Multiple Choice Questions
The following questions concern analytical procedures in the acquisition and payment cycle. Choose the best response.
a. Which of the following comparisons will be most useful to an auditor in auditing an entity’s income and expense accounts?
(1) Prior year accounts payable to current year accounts payable.
(2) Prior year payroll expense to budgeted current year payroll expense.
(3) Current year revenue to budgeted current year revenue.
(4) Current year warranty expense to current year contingent liabilities.
b. The controller of Excello Manufacturing, Inc., wants to use analytical procedures to identify the possible existence of idle equipment or the possibility that equipment has been disposed of without having been written off. Which of the following ratios will best accomplish this objective?
(1) Depreciation expense/book value of manufacturing equipment.
(2) Accumulated depreciation/book value of manufacturing equipment.
(3) Repairs and maintenance cost/direct labor costs.
(4) Gross manufacturing equipment cost/units produced.
c. Which of the following analytical procedures might suggest that certain repairs and maintenance expenses have been inappropriately capitalized?
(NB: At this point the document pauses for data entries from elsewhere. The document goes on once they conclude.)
-- pv_equiv track=rewrite | github.com/Maegner/IA17-18 | bot.py | isImpossible
-- ===== SOURCE A (Python) =====
-- import copy
--
-- def isImpossible(matrix):
--
--     groups = board_find_groups(matrix)
--
--     if len(groups) == 0:
--         return False
--
--     for group in groups:
--         if len(group) != 1:
--             return False
--     return True
--
-- def get_neighbours(pos,matrix,element,result):
--
--     # verfies if the element to the top of the refered position is equal to the element
--     if pos[0]-1 >= 0 :
--         if element == matrix[pos[0]-1][pos[1]]:
--
--             nextPos = (pos[0]-1,pos[1])
--             matrix[pos[0]-1][pos[1]] = -1
--             result.append((pos[0]-1,pos[1]))
--             get_neighbours(nextPos,matrix,element,result)
--
--     # verfies if the element to the bottom of the refered position is equal to the element
--     if len(matrix) > pos[0]+1:
--         if element == matrix[pos[0]+1][pos[1]]:
--
--             nextPos = (pos[0]+1,pos[1])
--             matrix[pos[0]+1][pos[1]] = -1
--             result.append((pos[0]+1,pos[1]))
--             get_neighbours(nextPos,matrix,element,result)
--
--     # verfies if the element to the right of the refered position is equal to the element
--     if len(matrix[pos[0]]) > pos[1]+1:
--         if element == matrix[pos[0]][pos[1]+1]:
--
--             nextPos = (pos[0],pos[1]+1)
--             matrix[pos[0]][pos[1]+1] = -1
--             result.append((pos[0],pos[1]+1))
--             get_neighbours(nextPos,matrix,element,result)
--
--
--     # verfies if the element to the left of the refered position is equal to the element
--     if  pos[1]-1 >= 0:
--         if element == matrix[pos[0]][pos[1]-1]:
--             nextPos = (pos[0],pos[1]-1)
--             matrix[pos[0]][pos[1]-1] = -1
--             result.append((pos[0],pos[1]-1))
--             get_neighbours(nextPos,matrix,element,result)
--     return result
--
-- def board_find_groups(matrix):
--     matrixCopy = copy.deepcopy(matrix)
--     result = []
--     l = 0
--     col = 0
--     for linha in matrixCopy:
--         for element in linha:
--             if element == -1 or element == 0:
--                 col+=1
--                 continue
--             matrixCopy[l][col] = -1
--             neighbours = get_neighbours((l,col),matrixCopy,element,[(l,col)])
--             if(len(neighbours) >= 1):
--                 result.append(neighbours)
--             col+=1
--         l+=1
--         col = 0
--     return result
-- ===== SOURCE B (Python) =====
-- def isImpossible(matrix):
--     # Single pass over the board: the answer is "some non-empty (non 0/-1) cell
--     # exists and no two orthogonally adjacent cells hold the same such value",
--     # so we only need to look at each cell's right and down neighbour.
--     n = len(matrix)
--     has_tile = any(
--         matrix[i][j] != 0 and matrix[i][j] != -1
--         for i in range(n) for j in range(len(matrix[i])))
--     has_pair = any(
--         matrix[i][j] != 0 and matrix[i][j] != -1 and (
--             (j + 1 < len(matrix[i]) and matrix[i][j + 1] == matrix[i][j]) or
--             (i + 1 < n and j < len(matrix[i + 1]) and matrix[i + 1][j] == matrix[i][j]))
--         for i in range(n) for j in range(len(matrix[i])))
--     return has_tile and not has_pair
-- ===== Notes on version B (the rewrite author's own statement) =====
-- stated objective: simpler
-- what changed: Replaces A's deepcopy + recursive flood-fill group extraction with a single index-based pass that checks each non-empty cell's right and down neighbour for an equal value (all groups are singletons iff no such adjacent pair exists).
import Mathlib
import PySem

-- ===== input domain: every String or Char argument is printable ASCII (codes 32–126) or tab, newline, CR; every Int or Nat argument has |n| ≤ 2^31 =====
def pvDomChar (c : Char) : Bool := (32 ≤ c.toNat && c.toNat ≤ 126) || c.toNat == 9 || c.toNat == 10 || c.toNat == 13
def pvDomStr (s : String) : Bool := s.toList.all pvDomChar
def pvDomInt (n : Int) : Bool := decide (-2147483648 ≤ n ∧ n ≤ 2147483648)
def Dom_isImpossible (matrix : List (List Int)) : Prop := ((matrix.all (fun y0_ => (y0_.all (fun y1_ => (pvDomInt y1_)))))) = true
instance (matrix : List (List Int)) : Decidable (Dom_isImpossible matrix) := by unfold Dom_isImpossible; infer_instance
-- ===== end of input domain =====

-- B replaces A's deepcopy + recursive flood-fill group extraction by one simpler index
-- pass that checks each non-empty cell's right/down neighbour for an equal value.

-- ===== PORT A =====
-- shared accessors (Python's matrix[i][j] reads / in-place writes; every read A
-- performs is in range on inputs admitted by Pre_, so the getD defaults are never hit there)
def rlen (m : List (List Int)) (i : Nat) : Nat := (m.getD i []).length
def cellv (m : List (List Int)) (i j : Nat) : Int := (m.getD i []).getD j (-2)
def setc (m : List (List Int)) (i j : Nat) (v : Int) : List (List Int) :=
  m.set i ((m.getD i []).set j v)

-- one neighbour branch of get_neighbours: if the (bounds ∧ equality) test passes,
-- mark the neighbour -1, append it to the result and recurse (g = the recursive call)
def gnStep (g : List (List Int) → Int → List (Nat × Nat) → Nat → Nat →
      List (List Int) × List (Nat × Nat))
    (el : Int) (s : List (List Int) × List (Nat × Nat)) (c : Prop) [Decidable c]
    (i' j' : Nat) : List (List Int) × List (Nat × Nat) :=
  if c then g (setc s.1 i' j' (-1)) el (s.2 ++ [(i', j')]) i' j' else s

-- get_neighbours: Python mutates matrix and result in place; the port threads
-- (matrix, result) through the same four neighbour checks in the same order.
-- 'fuel' is only a totality device (it exceeds the recursion depth on every admitted input).
def gn : Nat → List (List Int) → Int → List (Nat × Nat) → Nat → Nat →
    List (List Int) × List (Nat × Nat)
  | 0, m, _, res, _, _ => (m, res)
  | fuel+1, m, el, res, i, j =>
    let s1 := gnStep (gn fuel) el (m, res) (1 ≤ i ∧ el = cellv m (i-1) j) (i-1) j
    let s2 := gnStep (gn fuel) el s1 (i+1 < s1.1.length ∧ el = cellv s1.1 (i+1) j) (i+1) j
    let s3 := gnStep (gn fuel) el s2 (j+1 < rlen s2.1 i ∧ el = cellv s2.1 i (j+1)) i (j+1)
    gnStep (gn fuel) el s3 (1 ≤ j ∧ el = cellv s3.1 i (j-1)) i (j-1)

def fuelOf (m : List (List Int)) : Nat := (m.map List.length).sum + 1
(1) The ratio of additions to equipment divided by the beginning balance in the equipment account is significantly lower than the same ratio from the prior three years.
(2) The balance in the repairs and maintenance expense account is noticeably lower than amounts recorded in the past several years.
(3) The balance in the gross equipment account has decreased this year compared to the prior year.
(4) The ratio of depreciation expense divided by gross equipment is higher in the current year compared to prior years.